We walked to the church thinking about confession, thinking about what it would be like. As we got near the church a stray dog began walking along with us. He looked very thin and hungry. We stopped and petted him, scratched his back.

"It's too bad dogs can't go to heaven," said Frank.

"Why can't they?"

"You gotta be baptized to go to heaven."

"We ought to baptize him."

"Think we should?"

"He deserves a chance to go to heaven."

I picked him up and we walked into the church. We took him to the bowl of holy water and I held him there as Frank sprinkled the water on his forehead.

"I hereby baptize you," said Frank.

We took him outside and put him back on the sidewalk again.

"He even looks different," I said.

The dog lost interest and walked off down the sidewalk. We went back into the church, stopping first at the holy water, dipping our fingers into it and making the sign of the cross. We both kneeled at a pew near the confessional booth and waited. A fat woman came out from behind the curtain. She had body odor. I could smell her strong odor as she walked past. Her smell was mixed with the smell of the church, which smelled like piss. Every Sunday people came to mass and smelled that piss-smell and nobody said anything. I was going to tell the priest about it but I couldn't. Maybe it was the candles.

"I'm going in," said Frank.

Then he got up, walked behind the curtain and was gone. He was in there a long time. When he came out he was grinning.

"It was great, just great! You go in there now!"

I got up, pulled the curtain back and walked in. It was dark. I kneeled down. All I could see in front of me was a screen. Frank said God was back in there. I kneeled and tried to think of something bad that I had done, but I couldn't think of anything. I just knelt there and tried and tried to think of something but I couldn't. I didn't know what to do.

"Go ahead," said a voice. "Say something!"

The voice sounded angry. I didn't think there would be any voice. I thought God had plenty of time. I was frightened. I decided to lie.

"All right," I said. "I… kicked my father. I… cursed my mother… I stole money from my mother's purse. I spent it on candy bars. I let the air out of Chuck's football. I looked up a little girl's dress. I kicked my mother. I ate some of my snot. That's about all. Except today I baptized a dog."

" You baptized a dog?"

I was finished. A Mortal Sin. No use going on. I got up to leave. I didn't know if the voice recommended my saying some Hail Marys or if the voice didn't say anything at all. I pulled the curtain back and there was Frank waiting. We walked out of the church and were back on the street.
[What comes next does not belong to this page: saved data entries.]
-- pv_equiv track=rewrite | github.com/tom-brash/advent-of-code | 2020/day15/15-2.py | list_rindex
-- ===== SOURCE A (Python) =====
-- def list_rindex(recent_li, li, x):
--     for i in reversed(range(len(recent_li))):
--         if recent_li[i] == x:
--             return len(li) + i + 1
--
--     for i in reversed(range(len(li))):
--         if li[i] == x:
--             return i + 1
--     return 0
-- ===== SOURCE B (Python) =====
-- def list_rindex(recent_li, li, x):
--     result = 0
--     for i, v in enumerate(li + recent_li):
--         if v == x:
--             result = i + 1
--     return result
-- ===== Notes on version B (the rewrite author's own statement) =====
-- stated objective: simpler
-- what changed: Replaces the two reverse scans with early returns by one forward pass over li + recent_li that keeps the last matching position (+1) in an accumulator; the concatenation order makes both offset formulas fall out automatically.
import Mathlib
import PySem

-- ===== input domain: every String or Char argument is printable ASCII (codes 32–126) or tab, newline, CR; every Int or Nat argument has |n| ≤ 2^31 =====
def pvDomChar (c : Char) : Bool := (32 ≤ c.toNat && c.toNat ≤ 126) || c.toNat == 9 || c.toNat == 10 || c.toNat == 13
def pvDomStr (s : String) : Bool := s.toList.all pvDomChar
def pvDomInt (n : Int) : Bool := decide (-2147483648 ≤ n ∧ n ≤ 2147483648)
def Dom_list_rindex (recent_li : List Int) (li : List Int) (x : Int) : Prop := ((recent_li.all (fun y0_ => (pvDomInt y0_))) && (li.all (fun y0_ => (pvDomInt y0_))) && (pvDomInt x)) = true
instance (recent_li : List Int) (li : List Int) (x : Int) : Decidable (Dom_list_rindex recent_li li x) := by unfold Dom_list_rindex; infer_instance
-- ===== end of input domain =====

-- B replaces A's two reverse scans with early return by a single forward pass over
-- li ++ recent_li maintaining the last matching position in an accumulator (simpler).

-- ===== PORT A =====
-- 'for i in reversed(range(len(l))): if l[i] == x: return <i>': early return becomes the
-- first index of the reversed range list whose element equals x. Indices produced by
-- range(len(l)) are always in range, so l[i]? = some x is exact for 'l[i] == x'.
-- reversed(range(n)) iterates i = n-1, n-2, …, 0: a countdown recursion on n.
def scanRevA (l : List Int) (x : Int) : Nat → Option Nat
  | 0 => none
  | n + 1 => if l[n]? = some x then some n else scanRevA l x n

def list_rindex (recent_li : List Int) (li : List Int) (x : Int) : Int :=
  match scanRevA recent_li x recent_li.length with
  | some i => (li.length : Int) + (i : Int) + 1
  | none =>
    match scanRevA li x li.length with
    | some i => (i : Int) + 1
    | none => 0

-- ===== PORT B =====
-- 'result = 0; for i, v in enumerate(li + recent_li): if v == x: result = i + 1'
def fwdB (x : Int) : List Int → Nat → Int → Int
  | [], _, result => result
  | v :: rest, i, result => fwdB x rest (i + 1) (if v = x then (i : Int) + 1 else result)

def list_rindex_alt (recent_li : List Int) (li : List Int) (x : Int) : Int :=
  fwdB x (li ++ recent_li) 0 0

-- ===== PRECONDITION & SPEC =====
def Spec_list_rindex (recent_li : List Int) (li : List Int) (x : Int) (out : Int) : Prop := out = list_rindex_alt recent_li li x
instance (recent_li : List Int) (li : List Int) (x : Int) (out : Int) : Decidable (Spec_list_rindex recent_li li x out) := by unfold Spec_list_rindex; infer_instance

-- ===== CLAIM (what is proved, stated in full; the proofs are below) =====
def Claim_equal_list_rindex : Prop := ∀ (recent_li : List Int) (li : List Int) (x : Int), Dom_list_rindex recent_li li x → Spec_list_rindex recent_li li x (list_rindex recent_li li x)

-- ===== LEMMAS AND PROOFS =====

-- canonical form: index of the last occurrence of x among the first n elements of l
def topScan (l : List Int) (x : Int) : Nat → Option Nat
  | 0 => none
  | n + 1 => if l[n]? = some x then some n else topScan l x n

theorem scanRevA_eq_topScan (l : List Int) (x : Int) (n : Nat) :
    scanRevA l x n = topScan l x n := by
  induction n with
  | zero => rfl
  | succ n ih => simp [scanRevA, topScan, ih]

theorem topScan_cons (v : Int) (l : List Int) (x : Int) (n : Nat) :
    topScan (v :: l) x (n + 1) =
      (match topScan l x n with
       | some j => some (j + 1)
       | none => if v = x then some 0 else none) := by
  induction n with
  | zero => simp [topScan]
  | succ n ih =>
    rw [show n + 1 + 1 = (n + 1) + 1 from rfl]
    unfold topScan
    rw [ih]
    rcases h : l[n]? with _ | w
    · simp [h]
    · by_cases hw : w = x <;> simp [h, hw]

theorem fwdB_topScan (x : Int) (l : List Int) (i : Nat) (r : Int) :
    fwdB x l i r =
      (match topScan l x l.length with
       | some j => (i : Int) + (j : Int) + 1
       | none => r) := by
  induction l generalizing i r with
  | nil => rfl
  | cons v rest ih =>
    show fwdB x rest (i + 1) (if v = x then (i : Int) + 1 else r) = _
    rw [ih, List.length_cons, topScan_cons]
    rcases topScan rest x rest.length with _ | j
    · by_cases hv : v = x <;> simp [hv]
    · simp; ring

theorem fwdB_append (x : Int) (l1 l2 : List Int) (i : Nat) (r : Int) :
    fwdB x (l1 ++ l2) i r = fwdB x l2 (i + l1.length) (fwdB x l1 i r) := by
  induction l1 generalizing i r with
  | nil => simp [fwdB]
  | cons v rest ih =>
    show fwdB x (rest ++ l2) (i + 1) _ = _
    rw [ih]
    simp [fwdB]
    ring_nf

-- ===== VERDICT (by name: the statement is the Claim_ definition above) =====
theorem list_rindex_spec : Claim_equal_list_rindex := by
  intro recent_li li x _
  unfold Spec_list_rindex list_rindex list_rindex_alt
  rw [fwdB_append, fwdB_topScan (l := recent_li), fwdB_topScan (l := li),
    scanRevA_eq_topScan, scanRevA_eq_topScan]
  rcases topScan recent_li x recent_li.length with _ | j
  · rcases topScan li x li.length with _ | j <;> simp
  · simp
-- pv_equiv track=rewrite | github.com/MikeLeon2810/Manejo-de-Datos | Práctica 1/Practica_1-Ejercicio_1.py | ordena_positivos
-- ===== SOURCE A (Python) =====
-- def ordena_positivos(lista):
--     # obtener los positivos
--     positivos = [x for x in lista if x > 0]
--
--     # ordenarlos
--     positivos.sort()
--
--     resultado = []
--     i = 0  # índice para recorrer positivos
--
--     for x in lista:
--         if x > 0:
--             resultado.append(positivos[i])
--             i += 1
--         else:
--             resultado.append(x)
--
--     return resultado
-- ===== SOURCE B (Python) =====
-- def ordena_positivos(lista):
--     # Hand-rolled merge sort of the positives, then a back-to-front rebuild that
--     # pops the largest remaining sorted value at each positive slot.
--     def mezcla(a, b):
--         out = []
--         i = j = 0
--         while i < len(a) and j < len(b):
--             if b[j] < a[i]:
--                 out.append(b[j]); j += 1
--             else:
--                 out.append(a[i]); i += 1
--         out.extend(a[i:])
--         out.extend(b[j:])
--         return out
--
--     def msort(xs):
--         if len(xs) < 2:
--             return xs
--         m = len(xs) // 2
--         return mezcla(msort(xs[:m]), msort(xs[m:]))
--
--     pendientes = msort([x for x in lista if x > 0])
--     res = []
--     for x in reversed(lista):
--         res.append(pendientes.pop() if x > 0 else x)
--     res.reverse()
--     return res
-- ===== Notes on version B (the rewrite author's own statement) =====
-- stated objective: alternative
-- what changed: B sorts the positives with a hand-written top-down merge sort instead of the library sort, and rebuilds the list back-to-front, popping the largest remaining sorted value at each positive slot, instead of A's forward pass with a running counter into the sorted list.
import Mathlib
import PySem

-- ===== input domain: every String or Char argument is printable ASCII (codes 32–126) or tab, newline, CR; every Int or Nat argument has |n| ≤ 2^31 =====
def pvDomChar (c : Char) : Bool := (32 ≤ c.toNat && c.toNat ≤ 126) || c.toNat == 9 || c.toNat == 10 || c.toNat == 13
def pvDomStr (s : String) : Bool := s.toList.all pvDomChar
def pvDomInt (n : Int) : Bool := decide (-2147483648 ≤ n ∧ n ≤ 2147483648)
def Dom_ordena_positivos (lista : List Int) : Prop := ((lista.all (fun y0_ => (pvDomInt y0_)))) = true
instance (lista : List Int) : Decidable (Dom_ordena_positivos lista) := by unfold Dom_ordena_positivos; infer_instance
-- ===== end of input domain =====

-- B sorts the positives with a hand-written top-down merge sort and rebuilds the
-- list back-to-front, popping the largest remaining sorted value at each positive
-- slot (alternative decomposition; no speed claim).


-- ===== PORT A =====
-- positivos[i] is ported as List.getD (i is a Nat counter, always in range in A's loop,
-- so Python's IndexError is unreachable and the default is never used).
def ordena_positivos (lista : List Int) : List Int :=
  let positivos : List Int := PySem.List.sorted (lista.filter (fun x => decide (0 < x))) (fun x => x) false
  (lista.foldl
    (fun (st : List Int × Nat) x =>
      if 0 < x then (st.1 ++ [positivos.getD st.2 0], st.2 + 1)
      else (st.1 ++ [x], st.2))
    ([], 0)).1

-- ===== PORT B =====
-- Source B's mezcla: the two-cursor while loop over a and b, then the two extends.
def mezcla : List Int → List Int → List Int
  | [], b => b
  | a, [] => a
  | x :: a, y :: b => if y < x then y :: mezcla (x :: a) b else x :: mezcla a (y :: b)
termination_by a b => a.length + b.length

-- Source B's msort: len(xs)//2 is a Nat halving (len is nonnegative), xs[:m]/xs[m:] are take/drop.
def msort (xs : List Int) : List Int :=
  if xs.length < 2 then xs
  else mezcla (msort (xs.take (xs.length / 2))) (msort (xs.drop (xs.length / 2)))
termination_by xs.length
decreasing_by
  · simp only [List.length_take]; omega
  · simp only [List.length_drop]; omega

-- pendientes.pop() is ported as getLastD/dropLast; the pop is always on a nonempty
-- list in Source B (one sorted positive per positive slot), so the default 0 is unreachable.
def ordena_positivos_alt (lista : List Int) : List Int :=
  let pendientes : List Int := msort (lista.filter (fun x => decide (0 < x)))
  ((lista.reverse.foldl
      (fun (st : List Int × List Int) x =>
        if 0 < x then (st.1 ++ [st.2.getLastD 0], st.2.dropLast)
        else (st.1 ++ [x], st.2))
      ([], pendientes)).1).reverse

-- ===== PRECONDITION & SPEC =====
def Spec_ordena_positivos (lista : List Int) (out : List Int) : Prop := out = ordena_positivos_alt lista
instance (lista : List Int) (out : List Int) : Decidable (Spec_ordena_positivos lista out) := by unfold Spec_ordena_positivos; infer_instance

-- ===== CLAIM (what is proved, stated in full; the proofs are below) =====
def Claim_equal_ordena_positivos : Prop := ∀ (lista : List Int), Dom_ordena_positivos lista → Spec_ordena_positivos lista (ordena_positivos lista)

-- ===== LEMMAS AND PROOFS =====

-- Common description of the result: walk the list, consuming ps at positive slots.
def goP : List Int → List Int → List Int
  | [], _ => []
  | x :: xs, ps => if 0 < x then ps.headD 0 :: goP xs ps.tail else x :: goP xs ps

theorem foldA (ps : List Int) : ∀ (xs res : List Int) (i : Nat),
    (xs.foldl
      (fun (st : List Int × Nat) x =>
        if 0 < x then (st.1 ++ [ps.getD st.2 0], st.2 + 1)
        else (st.1 ++ [x], st.2))
      (res, i)).1 = res ++ goP xs (ps.drop i) := by
  intro xs
  induction xs with
  | nil => intro res i; simp [goP]
  | cons x xs ih =>
    intro res i
    by_cases hx : 0 < x
    · simp only [List.foldl_cons, if_pos hx]
      rw [ih]
      simp [goP, hx, List.tail_drop]
    · simp only [List.foldl_cons, if_neg hx]
      rw [ih]
      simp [goP, hx]

theorem mezcla_perm : ∀ (a b : List Int), (mezcla a b).Perm (a ++ b) := by
  intro a b
  fun_induction mezcla a b with
  | case1 b => exact List.Perm.refl b
  | case2 a h => simp
  | case3 x a y b hlt ih =>
    exact ((ih).cons y).trans
      (by simpa using (List.perm_middle (a := y) (l₁ := x :: a) (l₂ := b)).symm)
  | case4 x a y b hlt ih =>
    exact (ih).cons x

theorem mem_mezcla {z : Int} {a b : List Int} (h : z ∈ mezcla a b) : z ∈ a ∨ z ∈ b := by
  have := (mezcla_perm a b).mem_iff.1 h
  simpa using this

theorem mezcla_pairwise : ∀ (a b : List Int),
    a.Pairwise (· ≤ ·) → b.Pairwise (· ≤ ·) → (mezcla a b).Pairwise (· ≤ ·) := by
  intro a b
  fun_induction mezcla a b with
  | case1 b => intro _ hb; simpa using hb
  | case2 a h => intro ha _; simpa using ha
  | case3 x a y b hlt ih =>
    intro ha hb
    rw [List.pairwise_cons] at hb
    rw [List.pairwise_cons]
    refine ⟨?_, ih ha hb.2⟩
    intro z hz
    rcases mem_mezcla hz with hz | hz
    · rcases List.mem_cons.1 hz with rfl | hz
      · omega
      · have := (List.pairwise_cons.1 ha).1 z hz
        omega
    · exact hb.1 z hz
  | case4 x a y b hlt ih =>
    intro ha hb
    rw [List.pairwise_cons] at ha
    rw [List.pairwise_cons]
    refine ⟨?_, ih ha.2 hb⟩
    intro z hz
    rcases mem_mezcla hz with hz | hz
    · exact ha.1 z hz
    · rcases List.mem_cons.1 hz with rfl | hz
      · omega
      · have := (List.pairwise_cons.1 hb).1 z hz
        omega

theorem msort_perm (xs : List Int) : (msort xs).Perm xs := by
  fun_induction msort xs with
  | case1 xs h => exact List.Perm.refl xs
  | case2 xs h ih1 ih2 =>
    have h1 := (mezcla_perm (msort (xs.take (xs.length / 2))) (msort (xs.drop (xs.length / 2))))
    have h2 := List.Perm.append ih1 ih2
    have h3 : xs.take (xs.length / 2) ++ xs.drop (xs.length / 2) = xs := List.take_append_drop _ _
    exact (h1.trans h2).trans (by rw [h3])

theorem msort_pairwise (xs : List Int) : (msort xs).Pairwise (· ≤ ·) := by
  fun_induction msort xs with
  | case1 xs h =>
    match xs, h with
    | [], _ => simp
    | [x], _ => simp
  | case2 xs h ih1 ih2 => exact mezcla_pairwise _ _ ih1 ih2

theorem msort_eq_sorted (xs : List Int) :
    msort xs = PySem.List.sorted xs (fun x => x) false :=
  (PySem.List.sorted_id_eq_of_perm_of_pairwise xs (msort xs) (msort_perm xs) (msort_pairwise xs)).symm

theorem take_getLastD (ps : List Int) (m : Nat) (h1 : 1 ≤ m) (h2 : m ≤ ps.length) :
    (ps.take m).getLastD 0 = (ps.drop (m - 1)).headD 0 := by
  have hlen : (ps.take m).length = m := by simp; omega
  rw [List.getLastD_eq_getLast?, List.getLast?_eq_getElem?, hlen,
      List.headD_eq_head?, List.head?_drop, List.getElem?_take, if_pos (by omega)]

theorem dropLast_take (ps : List Int) (m : Nat) (h2 : m ≤ ps.length) :
    (ps.take m).dropLast = ps.take (m - 1) := by
  rw [List.dropLast_eq_take, List.take_take, List.length_take]
  congr 1
  omega

theorem foldB : ∀ (xs ps res : List Int),
    xs.countP (fun x => decide (0 < x)) ≤ ps.length →
    xs.reverse.foldl
      (fun (st : List Int × List Int) x =>
        if 0 < x then (st.1 ++ [st.2.getLastD 0], st.2.dropLast)
        else (st.1 ++ [x], st.2))
      (res, ps)
    = (res ++ (goP xs (ps.drop (ps.length - xs.countP (fun x => decide (0 < x))))).reverse,
       ps.take (ps.length - xs.countP (fun x => decide (0 < x)))) := by
  intro xs
  induction xs with
  | nil =>
    intro ps res _
    simp [goP]
  | cons x xs ih =>
    intro ps res hlen
    have hk' : xs.countP (fun x => decide (0 < x)) ≤ ps.length := by
      rw [List.countP_cons] at hlen; omega
    rw [List.reverse_cons, List.foldl_append, ih ps res hk']
    set k' := xs.countP (fun x => decide (0 < x)) with hk'def
    by_cases hx : 0 < x
    · have hk : (x :: xs).countP (fun x => decide (0 < x)) = k' + 1 := by
        rw [List.countP_cons, ← hk'def]; simp [hx]
      have h1 : 1 ≤ ps.length - k' := by rw [hk] at hlen; omega
      simp only [List.foldl_cons, List.foldl_nil, if_pos hx, hk]
      rw [take_getLastD ps (ps.length - k') h1 (by omega),
          dropLast_take ps (ps.length - k') (by omega)]
      have hd : ps.length - (k' + 1) = (ps.length - k') - 1 := by omega
      rw [hd]
      refine Prod.ext ?_ rfl
      · show res ++ (goP xs (ps.drop (ps.length - k'))).reverse ++ [(ps.drop (ps.length - k' - 1)).headD 0]
            = res ++ (goP (x :: xs) (ps.drop (ps.length - k' - 1))).reverse
        rw [show goP (x :: xs) (ps.drop (ps.length - k' - 1))
              = (ps.drop (ps.length - k' - 1)).headD 0
                :: goP xs (ps.drop (ps.length - k' - 1)).tail from by simp [goP, hx]]
        rw [List.tail_drop, show ps.length - k' - 1 + 1 = ps.length - k' from by omega]
        simp
    · have hk : (x :: xs).countP (fun x => decide (0 < x)) = k' := by
        rw [List.countP_cons, ← hk'def]; simp [hx]
      simp only [List.foldl_cons, List.foldl_nil, if_neg hx, hk]
      refine Prod.ext ?_ rfl
      · show res ++ (goP xs (ps.drop (ps.length - k'))).reverse ++ [x]
            = res ++ (goP (x :: xs) (ps.drop (ps.length - k'))).reverse
        rw [show goP (x :: xs) (ps.drop (ps.length - k'))
              = x :: goP xs (ps.drop (ps.length - k')) from by simp [goP, hx]]
        simp

-- ===== VERDICT (by name: the statement is the Claim_ definition above) =====
theorem ordena_positivos_spec : Claim_equal_ordena_positivos := by
  intro lista _
  unfold Spec_ordena_positivos ordena_positivos ordena_positivos_alt
  dsimp only
  rw [foldA, msort_eq_sorted]
  set ps := PySem.List.sorted (lista.filter (fun x => decide (0 < x))) (fun x => x) false with hps
  have hlen : ps.length = lista.countP (fun x => decide (0 < x)) := by
    rw [hps, PySem.List.length_sorted, ← List.countP_eq_length_filter]
  rw [foldB lista ps [] (le_of_eq hlen.symm)]
  rw [show ps.length - lista.countP (fun x => decide (0 < x)) = 0 from by omega]
  simp
-- pv_equiv track=rewrite | github.com/AntonyXXu/Learning | Python practice/LeetCode/arithmetic_subarray.py | arith
-- ===== SOURCE A (Python) =====
-- def arith(nums, l, r):
--     if not nums or not l or not r:
--         return []
--     res = [False for i in range(len(l))]
--     for i in range(len(l)):
--         left = l[i]
--         right = r[i]
--         if left == right:
--             res[i] = True
--         else:
--             splice = nums[left:right + 1]
--             splice.sort()
--             diff = splice[1] - splice[0]
--             arithmetic = True
--             for j in range(len(splice)-1):
--                 if splice[j+1] - splice[j] != diff:
--                     arithmetic = False
--             res[i] = arithmetic
--     return res
-- ===== SOURCE B (Python) =====
-- def arith(nums, l, r):
--     # Per query: sort-free min/max + divisibility + slot-marking check.
--     if not nums or not l or not r:
--         return []
--     res = []
--     for left, right in zip(l, r):
--         if left == right:
--             res.append(True)
--             continue
--         sub = nums[left:right + 1]
--         k = len(sub)
--         lo = min(sub)
--         hi = max(sub)
--         if lo == hi:
--             res.append(True)
--             continue
--         if (hi - lo) % (k - 1) != 0:
--             res.append(False)
--             continue
--         d = (hi - lo) // (k - 1)
--         seen = [False] * k
--         ok = True
--         for x in sub:
--             q, rem = divmod(x - lo, d)
--             if rem != 0 or seen[q]:
--                 ok = False
--                 break
--             seen[q] = True
--         res.append(ok)
--     return res
-- ===== Notes on version B (the rewrite author's own statement) =====
-- stated objective: alternative
-- what changed: Each query's sort + adjacent-difference scan is replaced by a sort-free check: compute min/max, test divisibility of (max-min) by k-1, then one slot-marking pass that rejects a non-multiple offset or a duplicate slot (O(k) comparisons per query vs O(k log k), though not measurably faster in CPython).
import Mathlib
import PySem

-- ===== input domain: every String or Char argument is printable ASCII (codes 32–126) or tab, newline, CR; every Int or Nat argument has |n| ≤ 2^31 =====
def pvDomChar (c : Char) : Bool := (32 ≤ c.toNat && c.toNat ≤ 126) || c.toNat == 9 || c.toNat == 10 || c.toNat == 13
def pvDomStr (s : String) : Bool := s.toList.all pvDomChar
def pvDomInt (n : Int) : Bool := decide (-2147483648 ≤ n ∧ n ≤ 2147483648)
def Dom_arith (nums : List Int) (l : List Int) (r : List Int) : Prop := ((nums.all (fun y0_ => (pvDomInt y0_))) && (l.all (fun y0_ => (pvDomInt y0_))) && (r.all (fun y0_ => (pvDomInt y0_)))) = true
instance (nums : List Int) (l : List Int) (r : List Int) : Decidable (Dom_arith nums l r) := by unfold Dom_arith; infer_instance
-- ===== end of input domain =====

-- B replaces A's per-query sort + adjacent-difference scan by a sort-free min/max +
-- divisibility + slot-marking check (objective: alternative algorithm, same measured cost).

-- ===== PORT A =====
-- A's inner loop: for j in range(len(splice)-1): if splice[j+1]-splice[j] != diff: arithmetic = False
def arithInner (t : List Int) (diff : Int) : Bool :=
  (List.range (t.length - 1)).foldl
    (fun acc j => if t.getD (j + 1) 0 - t.getD j 0 ≠ diff then false else acc) true

def arith (nums : List Int) (l : List Int) (r : List Int) : List Bool :=
  if nums = [] ∨ l = [] ∨ r = [] then []
  else
    -- res = [False]*len(l); the loop assigns res[i] once per i, in order
    (List.range l.length).map (fun i =>
      let left := l.getD i 0          -- l[i], i < len(l) so exact
      let right := r.getD i 0         -- r[i]; raises IndexError when i ≥ len(r): excluded by Pre_
      if left = right then true
      else
        let splice := PySem.List.sorted (PySem.List.slice nums (some left) (some (right + 1))) (fun x => x) false
        let diff := splice.getD 1 0 - splice.getD 0 0   -- splice[1] raises when len < 2: excluded by Pre_
        arithInner splice diff)
-- pv_equiv track=rewrite | github.com/wddddds1/TcadGPT | elmer/IR_DPO_ELMER/1.IR_batch.py | _match_section_header
-- ===== SOURCE A (Python) =====
-- from typing import Any, Dict, List, Optional, Tuple
--
-- SECTION_NAMES = [
--     "Boundary Condition",
--     "Initial Condition",
--     "Body Force",
--     "Body",
--     "Material",
--     "Equation",
--     "Solver",
--     "Simulation",
--     "Header",
--     "Constants",
--     "Component",
-- ]
--
-- def _match_section_header(s: str) -> Optional[Tuple[str, Optional[str]]]:
--     low = s.lower()
--     for name in sorted(SECTION_NAMES, key=len, reverse=True):
--         nlow = name.lower()
--         if low == nlow or low.startswith(nlow + " "):
--             rest = s[len(name):].strip()
--             return name, rest if rest else None
--     return None
-- ===== SOURCE B (Python) =====
-- from typing import Any, Dict, List, Optional, Tuple
--
-- SECTION_NAMES = [
--     "Boundary Condition",
--     "Initial Condition",
--     "Body Force",
--     "Body",
--     "Material",
--     "Equation",
--     "Solver",
--     "Simulation",
--     "Header",
--     "Constants",
--     "Component",
-- ]
--
-- def _match_section_header(s: str) -> Optional[Tuple[str, Optional[str]]]:
--     low = s.lower()
--     best = None
--     for name in SECTION_NAMES:
--         nlow = name.lower()
--         if (low == nlow or low.startswith(nlow + " ")) and (best is None or len(best) < len(name)):
--             best = name
--     if best is None:
--         return None
--     rest = s[len(best):].strip()
--     return best, rest if rest else None
-- ===== Notes on version B (the rewrite author's own statement) =====
-- stated objective: alternative
-- what changed: Replaced sorting SECTION_NAMES by length on every call and returning the first match with a single unsorted scan that keeps the strictly longest matching name (strict > preserves the stable sort's first-wins tie behaviour), computing the remainder once after the loop.
import Mathlib
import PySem

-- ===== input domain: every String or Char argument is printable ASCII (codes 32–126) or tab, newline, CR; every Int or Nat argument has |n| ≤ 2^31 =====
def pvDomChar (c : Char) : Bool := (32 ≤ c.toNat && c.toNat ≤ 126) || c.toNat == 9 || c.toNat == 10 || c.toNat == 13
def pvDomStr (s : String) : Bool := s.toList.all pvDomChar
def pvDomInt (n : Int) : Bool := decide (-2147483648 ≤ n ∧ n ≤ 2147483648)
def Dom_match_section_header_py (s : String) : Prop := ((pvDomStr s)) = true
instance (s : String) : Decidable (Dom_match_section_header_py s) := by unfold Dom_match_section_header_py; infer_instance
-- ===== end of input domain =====

-- B replaces A's sort-then-first-match by a single unsorted scan keeping the strictly longest matching name (objective: alternative decomposition).

-- module constant SECTION_NAMES (shared context of both Pythons)
def sectionNames : List String :=
  ["Boundary Condition", "Initial Condition", "Body Force", "Body", "Material",
   "Equation", "Solver", "Simulation", "Header", "Constants", "Component"]

-- the test 'low == nlow or low.startswith(nlow + " ")' (textually identical in A and B)
def mtch (low name : String) : Bool :=
  low == PySem.Str.lower name || PySem.Str.startswith low (PySem.Str.lower name ++ " ")

-- 'rest = s[len(name):].strip(); (name, rest if rest else None)' (textually identical in A and B)
def mkRes (s name : String) : String × Option String :=
  let rest := PySem.Str.strip (PySem.Str.slice s (some (PySem.Str.len name)) none)
  (name, if rest == "" then none else some rest)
"I feel cleansed," said Frank, "don't you?"

"No."

I never went to confession again. It was worse than ten o'clock mass.

18

Frank liked airplanes. He lent me all his pulp magazines about World War 1. The best was Flying Aces. The dog-fights were great, the Spads and the Fokkers mixing it. I read all the stories. I didn't like the way the Germans always lost but outside of that it was great.

I liked going over to Frank's place to borrow and return the magazines. His mother wore high heels and had great legs. She sat in a chair with her legs crossed and her skirt pulled high. And Frank's father sat in another chair. His mother and father were always drinking. His father had been a flyer in World War I and had crashed. He had a wire running down inside one of his arms instead of a bone. He got a pension. But he was all right. When we came in he always talked to us.

"How are you doing, boys? How's it going?"

Then we found out about the air show. It was going to be a big one. Frank got hold of a map and we decided to get there by hitch-hiking. I thought we'd probably never make it to the air show but Frank said we would. His father gave us the money.

We went down to the boulevard with our map and we got a ride right away. It was an old guy and his lips were very wet, he kept licking his lips with his tongue and he had on an old checkered shirt which he had buttoned to the throat. He wasn't wearing a necktie. He had strange eyebrows which curled down into his eyes.